Try it —
Please repeat the lines below exactly. Begin with the line containing "(PySem.List.enumerate (PySem.List.slice a" and go on through the line containing "-- ===== CLAIM".

Dataset entries:
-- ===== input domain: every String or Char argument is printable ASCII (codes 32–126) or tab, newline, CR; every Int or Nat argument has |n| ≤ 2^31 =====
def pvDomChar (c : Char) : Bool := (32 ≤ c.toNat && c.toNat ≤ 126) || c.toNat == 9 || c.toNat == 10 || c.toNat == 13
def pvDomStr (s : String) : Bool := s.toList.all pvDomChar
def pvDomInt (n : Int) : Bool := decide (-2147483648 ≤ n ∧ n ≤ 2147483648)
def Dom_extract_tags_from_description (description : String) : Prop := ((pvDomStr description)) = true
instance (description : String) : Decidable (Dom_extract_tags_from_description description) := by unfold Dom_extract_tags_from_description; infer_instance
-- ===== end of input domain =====

-- B replaces A's word-split plus per-word '#'-split loops with a single left-to-right
-- scan for maximal '#'-prefixed runs (the regex r'#([^#\s]+)'): an alternative one-pass
-- decomposition of the same extraction; return value only, no argument is mutated.

-- ===== PORT A =====
def extract_tags_from_description (description : String) : List String :=
  if description = "" then []
  else
    let parts := PySem.Str.split₀ description
    let tags := parts.foldl (fun tags part =>
      if PySem.Str.startswith part "#" then
        tags ++ (((PySem.Str.split? part "#").getD []).filter (· != "")).map PySem.Str.lower
      else if PySem.Str.isIn "#" part then
        tags ++ ((((PySem.Str.split? part "#").getD []).drop 1).filter (· != "")).map PySem.Str.lower
      else tags) ([] : List String)
    PySem.Set.ofList tags

-- ===== PORT B =====
-- character class [^#\s] of the regex
def pvIsTagChar (c : Char) : Bool := !(c == '#' || PySem.Chars.isspace c)
-- pv_equiv track=rewrite | github.com/mevljas/ieps-pa-3 | implementation-indexing/run-sqlite-search.py | find_snippet
-- ===== SOURCE A (Python) =====
-- def find_snippet(document_text: [], indexes: [int]):
--     result = []
--     new_indexes = set()
--     for index in indexes:
--         new_indexes = new_indexes.union(set(range(index - 3, index + 1)))
--         new_indexes = new_indexes.union(set(range(index + 1, index + 4)))
--
--     new_indexes = list(new_indexes)
--     new_indexes.sort()
--     for i in range(0, len(new_indexes)):
--         current_index = new_indexes[i]
--         if i == 0 and current_index > 0:
--             result.append('...')
--         elif i > 0 and current_index - new_indexes[i - 1] > 1:
--             result.append('...')
--         result.append(document_text[new_indexes[i]])
--
--     if new_indexes[-1] != len(document_text) - 1:
--         result.append('...')
--
--     return " ".join(result)
-- ===== SOURCE B (Python) =====
-- def find_snippet(document_text: [], indexes: [int]):
--     # Merge the sorted match windows [i-3, i+3] into disjoint intervals, then
--     # render each interval once, with '...' separators around uncovered text.
--     intervals = []
--     for i in sorted(indexes):
--         lo, hi = i - 3, i + 3
--         if intervals and lo <= intervals[-1][1] + 1:
--             if hi > intervals[-1][1]:
--                 intervals[-1][1] = hi
--         else:
--             intervals.append([lo, hi])
--     parts = []
--     for lo, hi in intervals:
--         if parts:
--             parts.append('...')
--         elif lo > 0:
--             parts.append('...')
--         for k in range(lo, hi + 1):
--             parts.append(document_text[k])
--     if intervals[-1][1] != len(document_text) - 1:
--         parts.append('...')
--     return " ".join(parts)
-- ===== Notes on version B (the rewrite author's own statement) =====
-- stated objective: faster
-- what changed: Instead of materialising every covered position in a set, sorting it and re-scanning with index lookback, B sorts the match indexes once, merges their [i-3,i+3] windows into disjoint intervals, and renders each interval with a single range walk.
import Mathlib
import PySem
theorem aTail : ∀ (k : Nat) (n i c : Int) (fa : Nat), 2 ≤ n → 2 ≤ i → i ≤ n →
    (n - i).toNat ≤ k → (∀ j : Int, i ≤ j → j < n → ¬ j ∣ n) → (n - i).toNat + 3 ≤ fa →
    aLoop fa n i 0 c = some (c + pvStrLen n) := by
  intro k
  induction k with
  | zero =>
    intro n i c fa h2n h2i hin hk hnd hfa
    have hin' : n = i := by omega
    subst hin'
    obtain ⟨f1, rfl⟩ : ∃ k, fa = k + 3 := ⟨fa - 3, by omega⟩
    have hmod : PySem.Int.mod n n = 0 := by
      rw [PySem.Int.mod_eq_emod_of_pos (by omega)]; simp
    have hdd : PySem.Int.floordiv n n = 1 := by
      rw [PySem.Int.floordiv_eq_ediv_of_pos (by omega)]
      exact Int.ediv_self (by omega)
    have hmod1 : PySem.Int.mod 1 n = 1 := by
      rw [PySem.Int.mod_eq_emod_of_pos (by omega)]
      exact Int.emod_eq_of_lt (by omega) (by omega)
    show aLoop (f1+1+1+1) n n 0 c = _
    rw [aLoop_step, if_pos (Or.inr (by omega)), if_neg (by simp [hmod]), hdd,
        aLoop_step, if_pos (Or.inl (by omega)), if_pos (by rw [hmod1]; omega),
        aLoop_step, if_neg (by omega)]
    norm_num
  | succ k IH =>
    intro n i c fa h2n h2i hin hk hnd hfa
    by_cases hin' : i = n
    · subst hin'
      exact IH i i c fa h2n h2i le_rfl (by omega) hnd hfa
    · have hilt : i < n := by omega
      have hndvd : ¬ i ∣ n := hnd i le_rfl hilt
      have hmod : ¬ PySem.Int.mod n i = 0 := by
        rw [PySem.Int.mod_eq_emod_of_pos (by omega)]
        intro h; exact hndvd (Int.dvd_of_emod_eq_zero h)
      obtain ⟨fa', rfl⟩ : ∃ j, fa = j + 1 := ⟨fa - 1, by omega⟩
      have step : aLoop (fa'+1) n i 0 c = aLoop fa' n (i+1) 0 c := by
        rw [aLoop_step, if_pos (Or.inr (by omega)), if_pos (by simpa using hmod)]
        norm_num
      rw [step]
      exact IH n (i+1) c fa' h2n (by omega) (by omega) (by omega)
        (fun j hj1 hj2 => hnd j (by omega) hj2) (by omega)
-- pv_equiv track=rewrite | github.com/Neterukun1993/Library | TestCase/unittest/gcd_convolve.unittest.test.py | naive_gcd_convolve
-- ===== SOURCE A (Python) =====
-- def naive_gcd_convolve(a, b):
--     """O(N^2) naive calculation"""
--     def gcd(x, y):
--         while y:
--             x, y = y, x % y
--         return x
--
--     n = min(len(a), len(b))
--     res = [0] * n
--     for i, va in enumerate(a[1:], 1):
--         for j, vb in enumerate(b[1:], 1):
--             res[gcd(i, j)] += va * vb
--     return res
-- ===== SOURCE B (Python) =====
-- def naive_gcd_convolve(a, b):
--     """GCD convolution via divisor (Dirichlet) sums and Mobius-style inclusion-exclusion."""
--     n = min(len(a), len(b))
--     res = [0] * n
--     for d in range(1, n):
--         sa = sum(a[i] for i in range(d, len(a), d))
--         sb = sum(b[j] for j in range(d, len(b), d))
--         res[d] = sa * sb
--     for g in reversed(range(1, n)):
--         for m in range(2 * g, n, g):
--             res[g] -= res[m]
--     return res
-- ===== Notes on version B (the rewrite author's own statement) =====
-- stated objective: faster
-- what changed: A accumulates a[i]*b[j] into res[gcd(i,j)] over all O(N^2) index pairs with a per-pair Euclidean gcd; B instead computes divisor (Dirichlet) sums sum(a[multiples of d]) and sum(b[multiples of d]) for each d, multiplies them pointwise, and recovers the gcd-exact values by inclusion-exclusion over multiples from the largest index downward.
import Mathlib
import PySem

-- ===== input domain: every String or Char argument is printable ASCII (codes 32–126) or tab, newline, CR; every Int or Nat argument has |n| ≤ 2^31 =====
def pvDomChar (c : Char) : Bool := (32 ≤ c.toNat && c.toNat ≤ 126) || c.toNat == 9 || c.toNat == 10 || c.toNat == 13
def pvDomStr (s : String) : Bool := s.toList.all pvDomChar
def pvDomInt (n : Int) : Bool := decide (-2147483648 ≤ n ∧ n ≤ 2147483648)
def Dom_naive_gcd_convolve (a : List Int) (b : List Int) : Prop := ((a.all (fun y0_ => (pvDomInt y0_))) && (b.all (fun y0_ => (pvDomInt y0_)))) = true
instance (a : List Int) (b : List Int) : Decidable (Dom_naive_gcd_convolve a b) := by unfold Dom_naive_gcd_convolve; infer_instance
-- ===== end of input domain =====

-- B replaces A's O(N^2 log N) all-pairs gcd loop by divisor (Dirichlet) sums multiplied
-- pointwise followed by inclusion-exclusion over multiples (O(N log N)): objective = faster.

-- ===== PORT A =====
-- Python's inner helper `gcd` (while y: x, y = y, x % y), transliterated on Int with Python's `%`.
def pyGcdLoop (x y : Int) : Int :=
  if hy : y = 0 then x else pyGcdLoop y (PySem.Int.mod x y)
termination_by y.natAbs
decreasing_by
  rcases lt_trichotomy y 0 with h | h | h
  · have h1 := PySem.Int.mod_neg_bounds x h
    omega
  · exact absurd h hy
  · have h1 := PySem.Int.mod_nonneg x h
    have h2 := PySem.Int.mod_lt x h
    omega

def naive_gcd_convolve (a : List Int) (b : List Int) : List Int :=
  let n := min a.length b.length
  let res := List.replicate n (0 : Int)
  (PySem.List.enumerate (PySem.List.slice a (some 1) none) 1).foldl
    (fun res iva =>
      (PySem.List.enumerate (PySem.List.slice b (some 1) none) 1).foldl
        (fun res jvb =>
          PySem.List.pySetD res (pyGcdLoop iva.1 jvb.1)
            (PySem.List.pyGetD res (pyGcdLoop iva.1 jvb.1) 0 + iva.2 * jvb.2))
        res)
    res

-- ===== PORT B =====
def naive_gcd_convolve_alt (a : List Int) (b : List Int) : List Int :=
  let n := min a.length b.length
  let res := List.replicate n (0 : Int)
  let res :=
    (PySem.List.pyRange 1 (n : Int) 1).foldl
      (fun res d =>
        let sa := ((PySem.List.pyRange d (a.length : Int) d).map
                     (fun i => PySem.List.pyGetD a i 0)).sum
        let sb := ((PySem.List.pyRange d (b.length : Int) d).map
                     (fun j => PySem.List.pyGetD b j 0)).sum
        PySem.List.pySetD res d (sa * sb))
      res
  (PySem.List.pyRange 1 (n : Int) 1).reverse.foldl
    (fun res g =>
      (PySem.List.pyRange (2 * g) (n : Int) g).foldl
        (fun res m =>
          PySem.List.pySetD res g
            (PySem.List.pyGetD res g 0 - PySem.List.pyGetD res m 0))
        res)
    res

-- ===== PRECONDITION & SPEC =====
def Spec_naive_gcd_convolve (a : List Int) (b : List Int) (out : List Int) : Prop := out = naive_gcd_convolve_alt a b
instance (a : List Int) (b : List Int) (out : List Int) : Decidable (Spec_naive_gcd_convolve a b out) := by unfold Spec_naive_gcd_convolve; infer_instance

-- ===== CLAIM (what is proved, stated in full; the proofs are below) =====
def Claim_equal_naive_gcd_convolve : Prop := ∀ (a : List Int) (b : List Int), Dom_naive_gcd_convolve a b → Spec_naive_gcd_convolve a b (naive_gcd_convolve a b)

-- ===== LEMMAS AND PROOFS =====

-- gcd-fiber sum: sum of a[i]*b[j] over i,j >= 1 with gcd i j = g
def gSum (a b : List Int) (g : Nat) : Int :=
  ∑ i ∈ Finset.Ico 1 a.length, ∑ j ∈ Finset.Ico 1 b.length,
    if Nat.gcd i j = g then a.getD i 0 * b.getD j 0 else 0

-- divisor sum: sum of xs[i] over positive multiples i of g below xs.length
def dSum (xs : List Int) (g : Nat) : Int :=
  ∑ i ∈ (Finset.Ico 1 xs.length).filter (fun i => g ∣ i), xs.getD i 0

theorem gSum_zero (a b : List Int) : gSum a b 0 = 0 := by
  unfold gSum
  refine Finset.sum_eq_zero (fun i hi => Finset.sum_eq_zero (fun j hj => ?_))
  rw [Finset.mem_Ico] at hi hj
  rw [if_neg]
  have h : 0 < Nat.gcd i j := Nat.gcd_pos_of_pos_left j (by omega)
  omega
theorem pfold (cs : List Char) :
    ∀ (d m : ℕ), 1 ≤ m → m ≤ cs.length → cs.length - m = d →
    (PySem.List.pyRange (m : Int) ((cs.length : ℕ) : Int) 1).foldl (pStep cs) none
      = ((List.range' m (cs.length - m)).find? (fun t => !(cAt cs t == cAt cs 0))).map (Nat.cast : ℕ → ℤ) := by
  intro d
  induction d with
  | zero =>
      intro m h1 hm hd
      have hm' : m = cs.length := by omega
      subst hm'
      rw [PySem.List.pyRange_one_eq_nil (le_refl _)]
      simp
  | succ d ihd =>
      intro m h1 hm hd
      have hmlt : m < cs.length := by omega
      rw [PySem.List.pyRange_one_cons (by exact_mod_cast hmlt)]
      rw [List.foldl_cons]
      have hstep : pStep cs none (m : Int)
          = if !(cAt cs m == cAt cs 0) then some (m : Int) else none := by
        unfold pStep
        simp only [PySem.List.pyGetD_natCast, PySem.List.pyGetD_zero]
        rfl
      rw [show cs.length - m = (cs.length - m - 1) + 1 by omega, List.range'_succ]
      by_cases hx : (!(cAt cs m == cAt cs 0)) = true
      · rw [hstep, if_pos hx, pStep_some,
            List.find?_cons_of_pos (p := fun t => !(cAt cs t == cAt cs 0)) hx]
        simp
      · rw [hstep, if_neg hx,
            List.find?_cons_of_neg (p := fun t => !(cAt cs t == cAt cs 0)) (by simpa using hx)]
        rw [show ((m : Int) + 1) = ((m + 1 : ℕ) : Int) by push_cast; ring]
        rw [ihd (m + 1) (by omega) (by omega) (by omega)]
        rw [show cs.length - (m + 1) = cs.length - m - 1 by omega]

theorem p_eq (cs : List Char) :
    (PySem.List.pyRange 1 ((cs.length : ℕ) : Int) 1).foldl (pStep cs) none
      = (pN cs).map (Nat.cast : ℕ → ℤ) := by
  rcases Nat.eq_zero_or_pos cs.length with h0 | hpos
  · rw [PySem.List.pyRange_one_eq_nil (by omega : ((cs.length : ℕ) : Int) ≤ 1)]
    unfold pN
    rw [h0]
    rfl
  · have := pfold cs (cs.length - 1) 1 (le_refl 1) (by omega) (by omega)
    rw [show ((1 : ℕ) : Int) = (1 : Int) by norm_num] at this
    rw [this]
    rfl

-- characterisation of pN
theorem pN_some {cs : List Char} {t : ℕ} (h : pN cs = some t) :
    1 ≤ t ∧ t < cs.length ∧ ¬ (cAt cs t == cAt cs 0) = true ∧
      ∀ u, 1 ≤ u → u < t → (cAt cs u == cAt cs 0) = true := by
  obtain ⟨h1, h2, h3, h4⟩ := rangeFind'_eq_some.mp h
  refine ⟨h1, by omega, by simpa using h3, fun u hu1 hu2 => ?_⟩
  have := h4 u hu1 hu2
  simpa using this

theorem pN_none {cs : List Char} (h : pN cs = none) :
    ∀ u, 1 ≤ u → u < cs.length → (cAt cs u == cAt cs 0) = true := by
  intro u hu1 hu2
  have := List.find?_eq_none.mp h u (by
    rw [List.mem_range']
    exact ⟨u - 1, by omega, by omega⟩)
  simpa using this

theorem c1_eq (cs : List Char) (m : ℕ) (hm : m < cs.length) :
    (if 0 < (m : Int) ∧ ¬ (cAt cs 0 == cAt cs m) = true then (m : Int)
     else match (pN cs).map (Nat.cast : ℕ → ℤ) with
       | some pv => if pv < (m : Int) then (m : Int) - pv else 0
       | none => 0) = C1v cs m := by
  rcases Nat.eq_zero_or_pos m with hm0 | hmpos
  · subst hm0
    rw [if_neg (by simp)]
    unfold C1v fdIdx
    cases hp : pN cs with
    | none => simp
    | some t =>
        have ht := (pN_some hp).1
        simp only [Option.map_some]
        rw [if_neg (by omega)]
        rfl
  · by_cases hc0 : (cAt cs 0 == cAt cs m) = true
    · -- s[0] == s[m]: the first differing index below m is pN when pN < m, else none
      rw [if_neg (by simp [hc0])]
      have hc0' : cAt cs 0 = cAt cs m := by simpa using hc0
      cases hp : pN cs with
      | none =>
          have hnone : fdIdx cs m = none := by
            apply List.find?_eq_none.mpr
            intro u hu
            have hum : u < m := List.mem_range.mp hu
            rcases Nat.eq_zero_or_pos u with h | h
            · subst h; simp [hc0']
            · have := pN_none hp u h (by omega)
              have : cAt cs u = cAt cs 0 := by simpa using this
              simp [this, hc0']
          unfold C1v
          rw [hnone]
          rfl
      | some t =>
          simp only [Option.map_some]
          by_cases htm : t < m
          · rw [if_pos (by exact_mod_cast htm)]
            obtain ⟨ht1, ht2, ht3, ht4⟩ := pN_some hp
            have hsome : fdIdx cs m = some t := by
              apply rangeFind_eq_some.mpr
              refine ⟨htm, ?_, fun u hu => ?_⟩
              · have : cAt cs t ≠ cAt cs 0 := by simpa using ht3
                simp [hc0' ▸ this]
              · rcases Nat.eq_zero_or_pos u with h | h
                · subst h; simp [hc0']
                · have := ht4 u h hu
                  have : cAt cs u = cAt cs 0 := by simpa using this
                  simp [this, hc0']
            unfold C1v
            rw [hsome]
          · rw [if_neg (by exact_mod_cast htm)]
            obtain ⟨ht1, ht2, ht3, ht4⟩ := pN_some hp
            have hnone : fdIdx cs m = none := by
              apply List.find?_eq_none.mpr
              intro u hu
              have hum : u < m := List.mem_range.mp hu
              rcases Nat.eq_zero_or_pos u with h | h
              · subst h; simp [hc0']
              · have := ht4 u h (by omega)
                have : cAt cs u = cAt cs 0 := by simpa using this
                simp [this, hc0']
            unfold C1v
            rw [hnone]
    · -- s[0] != s[m]: first differing index is 0
      rw [if_pos ⟨by exact_mod_cast hmpos, hc0⟩]
      have hsome : fdIdx cs m = some 0 := by
        apply rangeFind_eq_some.mpr
        exact ⟨hmpos, by simp [hc0], fun u hu => by omega⟩
      unfold C1v
      rw [hsome]
      simp

theorem seen_eq (cs : List Char) (m : ℕ) (hm : m < cs.length) :
    PySem.Set.contains (PySem.Set.ofList (cs.take m)) (cAt cs m) = seenB cs m := by
  rw [Bool.eq_iff_iff]
  constructor
  · intro h
    have hmem : cAt cs m ∈ cs.take m := by
      rw [← PySem.Set.mem_ofList]
      exact List.contains_iff_mem.mp h
    obtain ⟨t, ht, hEq⟩ := List.mem_take_iff_getElem.mp hmem
    unfold seenB
    rw [List.any_eq_true]
    refine ⟨t, List.mem_range.mpr (by omega), ?_⟩
    have : cAt cs t = cAt cs m :=
      (List.getD_eq_getElem cs ' ' (by omega)).trans hEq
    simp [this]
  · intro h
    obtain ⟨t, htm, hEq⟩ := List.any_eq_true.mp h
    have htm' : t < m := List.mem_range.mp htm
    apply List.contains_iff_mem.mpr
    rw [PySem.Set.mem_ofList]
    rw [List.mem_take_iff_getElem]
    refine ⟨t, by omega, ?_⟩
    have h1 : cAt cs t = cAt cs m := by simpa using hEq
    exact (List.getD_eq_getElem cs ' ' (by omega)).symm.trans h1

theorem ofList_append_singleton {α : Type} [BEq α] (xs : List α) (x : α) :
    PySem.Set.ofList (xs ++ [x]) = PySem.Set.add (PySem.Set.ofList xs) x := by
  rw [PySem.Set.ofList_eq_foldl, List.foldl_append, ← PySem.Set.ofList_eq_foldl]
  rfl
-- pv_equiv track=rewrite | github.com/apostolovbg/devcovenant | devcovenant/core/install.py | _replace_blocks
-- ===== SOURCE A (Python) =====
-- BLOCK_BEGIN = "<!-- DEVCOV:BEGIN -->"
--
-- BLOCK_END = "<!-- DEVCOV:END -->"
--
-- def _replace_blocks(text: str, template_blocks: list[str]) -> tuple[str, bool]:
--     """Replace managed blocks in text using template blocks in order."""
--     if not template_blocks:
--         return text, False
--     start = 0
--     index = 0
--     updated = False
--     parts: list[str] = []
--     while True:
--         begin = text.find(BLOCK_BEGIN, start)
--         if begin == -1:
--             parts.append(text[start:])
--             break
--         end = text.find(BLOCK_END, begin)
--         if end == -1:
--             parts.append(text[start:])
--             break
--         end += len(BLOCK_END)
--         parts.append(text[start:begin])
--         if index < len(template_blocks):
--             parts.append(template_blocks[index])
--             if text[begin:end] != template_blocks[index]:
--                 updated = True
--         else:
--             parts.append(text[begin:end])
--         index += 1
--         start = end
--     if index < len(template_blocks):
--         if parts and not parts[-1].endswith("\n"):
--             parts.append("\n")
--         parts.append("\n\n".join(template_blocks[index:]) + "\n")
--         updated = True
--     return "".join(parts), updated
-- ===== SOURCE B (Python) =====
-- BLOCK_BEGIN = "<!-- DEVCOV:BEGIN -->"
--
-- BLOCK_END = "<!-- DEVCOV:END -->"
--
--
-- def _replace_blocks(text, template_blocks):
--     """Replace managed blocks: scan text into segments first, then assemble."""
--     if not template_blocks:
--         return text, False
--     # Phase 1: partition text into outside segments and managed blocks.
--     outs = []
--     blocks = []
--     rest = text
--     while True:
--         b = rest.find(BLOCK_BEGIN)
--         if b == -1:
--             outs.append(rest)
--             break
--         head, rest = rest[:b], rest[b:]
--         e = rest.find(BLOCK_END)
--         if e == -1:
--             outs.append(head + rest)
--             break
--         e += len(BLOCK_END)
--         outs.append(head)
--         blocks.append(rest[:e])
--         rest = rest[e:]
--     # Phase 2: interleave outside segments with template blocks.
--     pieces = []
--     updated = False
--     tpl = template_blocks
--     for out, blk in zip(outs, blocks):
--         pieces.append(out)
--         if tpl:
--             pieces.append(tpl[0])
--             updated = updated or blk != tpl[0]
--             tpl = tpl[1:]
--         else:
--             pieces.append(blk)
--     pieces.append(outs[-1])
--     result = "".join(pieces)
--     if tpl:
--         sep = "" if outs[-1].endswith("\n") else "\n"
--         return result + sep + "\n\n".join(tpl) + "\n", True
--     return result, updated
-- ===== Notes on version B (the rewrite author's own statement) =====
-- stated objective: alternative
-- what changed: A interleaves finding, replacing and flag-tracking in one cursor loop over the whole text with absolute indices; B first partitions the text into outside segments and managed blocks by repeatedly splitting off the consumed prefix, then in a second pass interleaves the segments with the template blocks.
import Mathlib
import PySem

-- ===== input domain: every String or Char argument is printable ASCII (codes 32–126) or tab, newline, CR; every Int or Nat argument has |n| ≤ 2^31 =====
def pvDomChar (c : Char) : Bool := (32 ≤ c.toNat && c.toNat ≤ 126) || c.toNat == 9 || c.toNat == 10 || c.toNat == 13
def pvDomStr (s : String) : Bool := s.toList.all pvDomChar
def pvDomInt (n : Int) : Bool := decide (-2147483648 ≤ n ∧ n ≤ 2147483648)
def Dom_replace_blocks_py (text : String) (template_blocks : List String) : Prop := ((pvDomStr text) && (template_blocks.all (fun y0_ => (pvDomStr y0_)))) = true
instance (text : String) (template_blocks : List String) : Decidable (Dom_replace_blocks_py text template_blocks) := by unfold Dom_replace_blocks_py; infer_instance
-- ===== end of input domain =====

-- B replaces A's single fused cursor loop over the whole text by a two-phase pass
-- (first partition the text into outside segments and managed blocks, then
-- interleave the segments with the template blocks); objective: alternative
-- decomposition, same cost.

def pvBEG : List Char := "<!-- DEVCOV:BEGIN -->".toList
def pvEND : List Char := "<!-- DEVCOV:END -->".toList

-- ===== PORT A =====
-- A's while-loop: cursor `start` into the whole text; `fuel` only makes the
-- recursion structural (each iteration advances the cursor by at least 19,
-- so `t.length + 1` fuel is never exhausted).
def pvALoop (t : List Char) (T : List (List Char)) : Nat → Int → Nat → Bool → List (List Char) → List (List Char) × Nat × Bool
  | 0, _, idx, updated, parts => (parts, idx, updated)
  | fuel+1, start, idx, updated, parts =>
    let b := PySem.Chars.findFrom t pvBEG start
    if b = -1 then (parts ++ [PySem.List.slice t (some start) none], idx, updated)
    else
      let e0 := PySem.Chars.findFrom t pvEND b
      if e0 = -1 then (parts ++ [PySem.List.slice t (some start) none], idx, updated)
      else
        let e := e0 + (pvEND.length : Int)
        let parts1 := parts ++ [PySem.List.slice t (some start) (some b)]
        if idx < T.length then
          pvALoop t T fuel e (idx+1)
            (if PySem.List.slice t (some b) (some e) ≠ T.getD idx [] then true else updated)
            (parts1 ++ [T.getD idx []])
        else
          pvALoop t T fuel e (idx+1) updated (parts1 ++ [PySem.List.slice t (some b) (some e)])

Solution for this problem —
  (PySem.List.enumerate (PySem.List.slice a (some 1) none) 1).foldl
    (fun res iva =>
      (PySem.List.enumerate (PySem.List.slice b (some 1) none) 1).foldl
        (fun res jvb =>
          PySem.List.pySetD res (pyGcdLoop iva.1 jvb.1)
            (PySem.List.pyGetD res (pyGcdLoop iva.1 jvb.1) 0 + iva.2 * jvb.2))
        res)
    res

-- ===== PORT B =====
def naive_gcd_convolve_alt (a : List Int) (b : List Int) : List Int :=
  let n := min a.length b.length
  let res := List.replicate n (0 : Int)
  let res :=
    (PySem.List.pyRange 1 (n : Int) 1).foldl
      (fun res d =>
        let sa := ((PySem.List.pyRange d (a.length : Int) d).map
                     (fun i => PySem.List.pyGetD a i 0)).sum
        let sb := ((PySem.List.pyRange d (b.length : Int) d).map
                     (fun j => PySem.List.pyGetD b j 0)).sum
        PySem.List.pySetD res d (sa * sb))
      res
  (PySem.List.pyRange 1 (n : Int) 1).reverse.foldl
    (fun res g =>
      (PySem.List.pyRange (2 * g) (n : Int) g).foldl
        (fun res m =>
          PySem.List.pySetD res g
            (PySem.List.pyGetD res g 0 - PySem.List.pyGetD res m 0))
        res)
    res

-- ===== PRECONDITION & SPEC =====
def Spec_naive_gcd_convolve (a : List Int) (b : List Int) (out : List Int) : Prop := out = naive_gcd_convolve_alt a b
instance (a : List Int) (b : List Int) (out : List Int) : Decidable (Spec_naive_gcd_convolve a b out) := by unfold Spec_naive_gcd_convolve; infer_instance

-- ===== CLAIM (what is proved, stated in full; the proofs are below) =====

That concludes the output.